# basking light high energy



## madmarty (Jan 22, 2010)

hi as a temp measure can a high engery saving bulb be used as a basking light till pay day its 11 watt (same as a 60 watt)
thanks martin


----------



## Meko (Apr 29, 2007)

an energy saving bulb barely gives off heat.. By 'till pay day' does that mean till you can spend £6 on a branded 'reptile' bulb? you don't need a branded one, just a 50p bulb from Asda will do the job.


----------



## madmarty (Jan 22, 2010)

Meko said:


> an energy saving bulb barely gives off heat.. By 'till pay day' does that mean till you can spend £6 on a branded 'reptile' bulb? you don't need a branded one, just a 50p bulb from Asda will do the job.

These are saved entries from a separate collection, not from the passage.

-- pv_equiv track=rewrite | github.com/tuannx/arcade-agent | src/arcade_agent/tools/recover.py | _common_prefix_segments
-- ===== SOURCE A (Python) =====
-- def _common_prefix_segments(packages: list[str]) -> list[str]:
--     """Find the longest common package prefix across all packages."""
--     if not packages:
--         return []
--     split_pkgs = [p.split(".") for p in packages]
--     prefix = []
--     for segments in zip(*split_pkgs):
--         if len(set(segments)) == 1:
--             prefix.append(segments[0])
--         else:
--             break
--     return prefix
-- ===== SOURCE B (Python) =====
-- def _cp(xs, ys):
--     out = []
--     for a, b in zip(xs, ys):
--         if a != b:
--             break
--         out.append(a)
--     return out
--
--
-- def _common_prefix_segments(packages: list[str]) -> list[str]:
--     """Find the longest common package prefix across all packages."""
--     if not packages:
--         return []
--     prefix = packages[0].split(".")
--     for p in packages[1:]:
--         prefix = _cp(prefix, p.split("."))
--     return prefix
-- ===== Notes on version B (the rewrite author's own statement) =====
-- stated objective: alternative
-- what changed: Replaces the column-wise transpose (zip(*lists)) with a per-column set-cardinality test by a left fold that pairwise-intersects a running prefix with each package's segments, never materialising columns or sets.
import Mathlib
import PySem

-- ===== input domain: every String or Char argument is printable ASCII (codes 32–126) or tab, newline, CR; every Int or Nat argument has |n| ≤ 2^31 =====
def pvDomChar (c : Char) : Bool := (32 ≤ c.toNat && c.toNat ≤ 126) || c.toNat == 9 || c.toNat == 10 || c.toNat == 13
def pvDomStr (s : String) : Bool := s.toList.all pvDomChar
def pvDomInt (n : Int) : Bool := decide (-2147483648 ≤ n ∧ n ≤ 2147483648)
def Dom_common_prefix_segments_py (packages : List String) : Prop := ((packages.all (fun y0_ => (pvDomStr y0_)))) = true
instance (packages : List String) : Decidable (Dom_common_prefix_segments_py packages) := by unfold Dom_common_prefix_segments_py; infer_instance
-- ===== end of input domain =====

-- B replaces A's column-wise scan of zip(*split_pkgs) with a per-column set-cardinality test
-- by a left fold pairwise-intersecting a running prefix with each package's segments (objective: alternative).

-- ===== PORT A =====
-- p.split(".")
def pvSplit (p : String) : List String := (PySem.Str.split? p ".").getD []

-- number of iterations of 'for segments in zip(*lists)': zip stops at the shortest list
def pvZipLen (lists : List (List String)) : Nat :=
  match lists with
  | [] => 0
  | l :: ls => ls.foldl (fun m x => min m x.length) l.length

-- the 'for segments in zip(*split_pkgs): …' loop of A: one step per zip column
-- (fuel = the exact number of columns zip yields), break as A does
def aCols : Nat → List (List String) → List String
  | 0, _ => []
  | Nat.succ n, lists =>
    if (PySem.Set.ofList (lists.map (fun l => l.headI))).length = 1 then
      (lists.map (fun l => l.headI)).headI :: aCols n (lists.map List.tail)
    else []

def common_prefix_segments_py (packages : List String) : List String :=
  if packages = [] then []
  else aCols (pvZipLen (packages.map pvSplit)) (packages.map pvSplit)

-- ===== PORT B =====
-- _cp(xs, ys): walk the two lists together, keep while equal, break at first mismatch
def cpAlt : List String → List String → List String
  | a :: as, b :: bs => if a = b then a :: cpAlt as bs else []
  | _, _ => []

def common_prefix_segments_py_alt (packages : List String) : List String :=
  match packages with
  | [] => []
  | p :: ps => ps.foldl (fun pre q => cpAlt pre (pvSplit q)) (pvSplit p)

-- ===== PRECONDITION & SPEC =====
def Spec_common_prefix_segments_py (packages : List String) (out : List String) : Prop := out = common_prefix_segments_py_alt packages
instance (packages : List String) (out : List String) : Decidable (Spec_common_prefix_segments_py packages out) := by unfold Spec_common_prefix_segments_py; infer_instance

-- ===== CLAIM (what is proved, stated in full; the proofs are below) =====
def Claim_equal_common_prefix_segments_py : Prop := ∀ (packages : List String), Dom_common_prefix_segments_py packages → Spec_common_prefix_segments_py packages (common_prefix_segments_py packages)

-- ===== LEMMAS AND PROOFS =====

theorem cpAlt_nil_left (y : List String) : cpAlt [] y = [] := by
  cases y <;> rfl

theorem foldl_cpAlt_nil (t : List (List String)) : t.foldl cpAlt [] = [] := by
  induction t with
  | nil => rfl
  | cons y t ih => simpa [cpAlt_nil_left] using ih

theorem cpAlt_prefix_left (x y : List String) : cpAlt x y <+: x := by
  induction x generalizing y with
  | nil => simp [cpAlt_nil_left]
  | cons a as ih =>
    cases y with
    | nil => simp [cpAlt]
    | cons b bs =>
      by_cases h : a = b
      · subst h
        simp only [cpAlt]
        exact List.cons_prefix_cons.mpr ⟨rfl, ih bs⟩
      · simp [cpAlt, h]

theorem cpAlt_prefix_right (x y : List String) : cpAlt x y <+: y := by
  induction x generalizing y with
  | nil => simp [cpAlt_nil_left]
  | cons a as ih =>
    cases y with
    | nil => simp [cpAlt]
    | cons b bs =>
      by_cases h : a = b
      · subst h
        simp only [cpAlt]
        exact List.cons_prefix_cons.mpr ⟨rfl, ih bs⟩
      · simp [cpAlt, h]

theorem foldl_cpAlt_prefix_left (t : List (List String)) (x : List String) :
    t.foldl cpAlt x <+: x := by
  induction t generalizing x with
  | nil => simp
  | cons y t ih =>
    exact (ih (cpAlt x y)).trans (cpAlt_prefix_left x y)

theorem foldl_cpAlt_prefix_mem (t : List (List String)) : ∀ (x l : List String), l ∈ t →
    t.foldl cpAlt x <+: l := by
  induction t with
  | nil => intro x l hl; cases hl
  | cons y t ih =>
    intro x l hl
    rcases List.mem_cons.mp hl with rfl | hl'
    · exact (foldl_cpAlt_prefix_left t (cpAlt x l)).trans (cpAlt_prefix_right x l)
    · exact ih (cpAlt x y) l hl'

theorem prefix_two_ne (x as bs : List String) (a b : String) (hab : a ≠ b)
    (h1 : x <+: a :: as) (h2 : x <+: b :: bs) : x = [] := by
  cases x with
  | nil => rfl
  | cons c cs =>
    have e1 : c = a := by
      rcases h1 with ⟨r, hr⟩
      simpa using (congrArg (fun l => l.headI) hr.symm).symm
    have e2 : c = b := by
      rcases h2 with ⟨r, hr⟩
      simpa using (congrArg (fun l => l.headI) hr.symm).symm
    exact absurd (e1 ▸ e2) hab

theorem foldl_cpAlt_unfold (a : String) (as : List String) (t : List (List String))
    (h : ∀ l ∈ t, ∃ bs, l = a :: bs) :
    t.foldl cpAlt (a :: as) = a :: (t.map List.tail).foldl cpAlt as := by
  induction t generalizing as with
  | nil => simp
  | cons y t ih =>
    obtain ⟨bs, rfl⟩ := h y (List.mem_cons_self)
    have step : cpAlt (a :: as) (a :: bs) = a :: cpAlt as bs := by simp [cpAlt]
    simp only [List.foldl_cons, step, List.map_cons, List.tail_cons]
    exact ih (cpAlt as bs) (fun l hl => h l (List.mem_cons_of_mem _ hl))

theorem setLen_one_iff (a : String) (rest : List String) :
    (PySem.Set.ofList (a :: rest)).length = 1 ↔ ∀ x ∈ rest, x = a := by
  constructor
  · intro h x hx
    by_contra hne
    obtain ⟨y, hy⟩ := List.length_eq_one_iff.mp h
    have ha : a ∈ PySem.Set.ofList (a :: rest) := (PySem.Set.mem_ofList _ _).mpr (by simp)
    have hxm : x ∈ PySem.Set.ofList (a :: rest) := (PySem.Set.mem_ofList _ _).mpr (by simp [hx])
    rw [hy] at ha hxm
    simp at ha hxm
    exact hne (hxm.trans ha.symm)
  · intro h
    have hmem : ∀ y, y ∈ PySem.Set.ofList (a :: rest) ↔ y = a := by
      intro y
      rw [PySem.Set.mem_ofList _ _]
      constructor
      · rintro hy
        rcases List.mem_cons.mp hy with rfl | hy'
        · rfl
        · exact h y hy'
      · rintro rfl; simp
    have hnd : (PySem.Set.ofList (a :: rest)).Nodup := PySem.Set.nodup_ofList _
    cases hs : PySem.Set.ofList (a :: rest) with
    | nil =>
      have := (hmem a).mpr rfl
      rw [hs] at this
      cases this
    | cons b bs =>
      have hb : b = a := (hmem b).mp (by rw [hs]; simp)
      cases bs with
      | nil => simp
      | cons c cs =>
        have hc : c = a := (hmem c).mp (by rw [hs]; simp)
        rw [hs] at hnd
        exfalso
        exact (List.nodup_cons.mp hnd).1 (by simp [hb, hc])

theorem foldlMin_le_init (t : List (List String)) : ∀ x : Nat,
    t.foldl (fun m l => min m l.length) x ≤ x := by
  induction t with
  | nil => intro x; simp
  | cons l ls ih =>
    intro x
    exact le_trans (ih (min x l.length)) (Nat.min_le_left _ _)

theorem foldlMin_le_mem (t : List (List String)) : ∀ (x : Nat) (l : List String), l ∈ t →
    t.foldl (fun m l => min m l.length) x ≤ l.length := by
  induction t with
  | nil => intro x l hl; cases hl
  | cons y ys ih =>
    intro x l hl
    rcases List.mem_cons.mp hl with rfl | hl'
    · exact le_trans (foldlMin_le_init ys (min x l.length)) (Nat.min_le_right _ _)
    · exact ih (min x y.length) l hl'

theorem foldlMin_pos (t : List (List String)) (ht : ∀ l ∈ t, l ≠ []) : ∀ x : Nat, x ≠ 0 →
    t.foldl (fun m l => min m l.length) x ≠ 0 := by
  induction t with
  | nil => intro x hx; simpa using hx
  | cons y ys ih =>
    intro x hx
    have hy : y.length ≠ 0 := by
      have := ht y List.mem_cons_self
      simpa [List.length_eq_zero_iff] using this
    exact ih (fun l hl => ht l (List.mem_cons_of_mem _ hl)) (min x y.length)
      (by omega)

theorem foldlMin_tail (t : List (List String)) (ht : ∀ l ∈ t, l ≠ []) : ∀ x : Nat,
    (t.map List.tail).foldl (fun m l => min m l.length) (x - 1)
      = t.foldl (fun m l => min m l.length) x - 1 := by
  induction t with
  | nil => intro x; simp
  | cons y ys ih =>
    intro x
    have hy : y.length ≠ 0 := by
      have := ht y List.mem_cons_self
      simpa [List.length_eq_zero_iff] using this
    have htl : y.tail.length = y.length - 1 := List.length_tail
    have hmin : min (x - 1) (y.length - 1) = min x y.length - 1 := by omega
    simp only [List.map_cons, List.foldl_cons, htl, hmin]
    exact ih (fun l hl => ht l (List.mem_cons_of_mem _ hl)) (min x y.length)

theorem aCols_eq_foldl : ∀ (n : Nat) (h : List String) (t : List (List String)),
    pvZipLen (h :: t) = n → aCols n (h :: t) = t.foldl cpAlt h := by
  intro n
  induction n with
  | zero =>
    intro h t hz
    show [] = _
    cases h with
    | nil => exact (foldl_cpAlt_nil t).symm
    | cons a as =>
      have hex : ∃ l ∈ t, l = [] := by
        by_contra hc
        push Not at hc
        have := foldlMin_pos t hc (a :: as).length (by simp)
        exact this hz
      obtain ⟨l, hl, rfl⟩ := hex
      exact (List.prefix_nil.mp (foldl_cpAlt_prefix_mem t (a :: as) [] hl)).symm
  | succ n ih =>
    intro h t hz
    have hzf : t.foldl (fun m l => min m l.length) h.length = n + 1 := hz
    have hh : h ≠ [] := by
      intro e
      subst e
      have h1 := foldlMin_le_init t ([] : List String).length
      rw [hzf] at h1
      simp at h1
    obtain ⟨a, as, rfl⟩ : ∃ a as, h = a :: as := by
      cases h with
      | nil => exact absurd rfl hh
      | cons a as => exact ⟨a, as, rfl⟩
    have hall : ∀ l ∈ t, l ≠ [] := by
      intro l hl e
      subst e
      have := foldlMin_le_mem t (a :: as).length [] hl
      rw [hzf] at this
      simp at this
    by_cases hheads : ∀ l ∈ t, l.headI = a
    · have hshape : ∀ l ∈ t, ∃ bs, l = a :: bs := by
        intro l hl
        cases l with
        | nil => exact absurd rfl (hall [] hl)
        | cons b bs => exact ⟨bs, by rw [← hheads (b :: bs) hl]; rfl⟩
      have hone : (PySem.Set.ofList (((a :: as) :: t).map (fun l => l.headI))).length = 1 := by
        simp only [List.map_cons, List.headI_cons]
        rw [setLen_one_iff]
        intro x hx
        obtain ⟨l, hl, rfl⟩ := List.mem_map.mp hx
        exact hheads l hl
      have hz' : pvZipLen (as :: t.map List.tail) = n := by
        show (t.map List.tail).foldl (fun m l => min m l.length) as.length = n
        have h3 := foldlMin_tail t hall (a :: as).length
        have h4 : (a :: as).length - 1 = as.length := by simp
        rw [h4] at h3
        rw [h3, hzf]
        omega
      show (if _ then _ else _) = _
      rw [if_pos hone]
      simp only [List.map_cons, List.headI_cons, List.tail_cons]
      rw [ih as (t.map List.tail) hz']
      exact (foldl_cpAlt_unfold a as t hshape).symm
    · push Not at hheads
      obtain ⟨l, hl, hne⟩ := hheads
      obtain ⟨b, bs, rfl⟩ : ∃ b bs, l = b :: bs := by
        cases l with
        | nil => exact absurd rfl (hall [] hl)
        | cons b bs => exact ⟨b, bs, rfl⟩
      have hbne : b ≠ a := by simpa using hne
      have hone : ¬ (PySem.Set.ofList (((a :: as) :: t).map (fun l => l.headI))).length = 1 := by
        simp only [List.map_cons, List.headI_cons]
        rw [setLen_one_iff]
        intro hforall
        exact hbne (hforall b (List.mem_map.mpr ⟨b :: bs, hl, rfl⟩))
      show (if _ then _ else _) = _
      rw [if_neg hone]
      exact (prefix_two_ne _ as bs a b (fun e => hbne e.symm)
        (foldl_cpAlt_prefix_left t (a :: as))
        (foldl_cpAlt_prefix_mem t (a :: as) (b :: bs) hl)).symm

-- ===== VERDICT (by name: the statement is the Claim_ definition above) =====
theorem common_prefix_segments_py_spec : Claim_equal_common_prefix_segments_py := by
  intro packages _
  unfold Spec_common_prefix_segments_py
  cases packages with
  | nil => rfl
  | cons p ps =>
    unfold common_prefix_segments_py common_prefix_segments_py_alt
    rw [if_neg (by simp)]
    simp only [List.map_cons]
    rw [aCols_eq_foldl _ _ _ rfl, List.foldl_map]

please give more advice on the £6 or any bulb please as at our reptile shop there 18 to 35 thanks


----------



## Meko (Apr 29, 2007)

what kind of bulbs are they?

if it's just a bulb for basking then all it is, is a spot light.









£1.52 from Wickes for 3 R80 60W ES Spot Bulb - Lightbulbs - Interior Lighting -Decorating & Interiors - Wickes


is yours an MVB? UVB and heat bulb? like these









do you have 1 bulb or a heat bulb and a UVB tube?


----------



## madmarty (Jan 22, 2010)

*cheers*

cheers thank you
at mo its a screw in sun glow 50 (cant get above 90 f)

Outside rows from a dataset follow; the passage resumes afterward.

-- pv_equiv track=rewrite | github.com/psi-oss/get-physics-done | src/gpd/core/arxiv_source_fallback.py | _identify_main_tex
-- ===== SOURCE A (Python) =====
-- def _identify_main_tex(tex_files: dict[str, str]) -> str | None:
--     """Identify the main TeX file from a collection of source files.
--
--     Heuristics, in priority order:
--     1. File containing ``\\documentclass``
--     2. File named ``main.tex`` or ``paper.tex``
--     3. The largest ``.tex`` file
--     """
--     # Priority 1: contains \documentclass
--     for name, content in tex_files.items():
--         if name.endswith(".tex") and "\\documentclass" in content:
--             return name
--
--     # Priority 2: conventional names
--     for candidate in ("main.tex", "paper.tex", "ms.tex", "article.tex"):
--         if candidate in tex_files:
--             return candidate
--
--     # Priority 3: largest .tex file
--     tex_only = {k: v for k, v in tex_files.items() if k.endswith(".tex")}
--     if tex_only:
--         return max(tex_only, key=lambda k: len(tex_only[k]))
--
--     return None
-- ===== SOURCE B (Python) =====
-- def _identify_main_tex(tex_files: dict[str, str]) -> str | None:
--     """Single pass: record first \\documentclass .tex and largest .tex, then decide."""
--     doc = None
--     largest = None
--     largest_len = -1
--     for name, content in tex_files.items():
--         if name.endswith(".tex"):
--             if doc is None and "\\documentclass" in content:
--                 doc = name
--             if len(content) > largest_len:
--                 largest = name
--                 largest_len = len(content)
--     if doc is not None:
--         return doc
--     for candidate in ("main.tex", "paper.tex", "ms.tex", "article.tex"):
--         if candidate in tex_files:
--             return candidate
--     return largest
-- ===== Notes on version B (the rewrite author's own statement) =====
-- stated objective: alternative
-- what changed: A's three sequential passes (scan for \documentclass, probe conventional names, rebuild a .tex-only dict and take max by length) are merged into one loop over the items that records the first \documentclass .tex file and the running largest .tex file, deciding afterwards; Pre_ excludes association lists with duplicate keys, which cannot arise from a Python dict.
import Mathlib
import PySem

im off b nq n hopefull i can keep both my beardies now as wife cant say its to dear thanks again


----------



## shrek (Jun 19, 2008)

do you have a seperate uv lamp ie tube or compact as well as basking or is it 1 lamp


----------



## madmarty (Jan 22, 2010)

*bulb*

hi ive got a uvb strip light n a sunglow basking bulb


----------



## Meko (Apr 29, 2007)

if you've got a UVB strip light then you definately don't need to be spending £30 on a basking bulb. You can 60 of them instead for that price.


----------



## madmarty (Jan 22, 2010)

Meko said:


> an energy saving bulb barely gives off heat.. By 'till pay day' does that mean till you can spend £6 on a branded 'reptile' bulb? you don't need a branded one, just a 50p bulb from Asda will do the job.


 thank you so much i cought b nq in time and got 2 r80 60watts spot at £1.38 thanks again spot on (would u still ave to use heat resistant cable if wireing thses up


----------



## Meko (Apr 29, 2007)

not really with a 60watt. I think standard cable will take up to 100watt but not 100% sure. I know you need the thicker cable for a 150watt bulb.


----------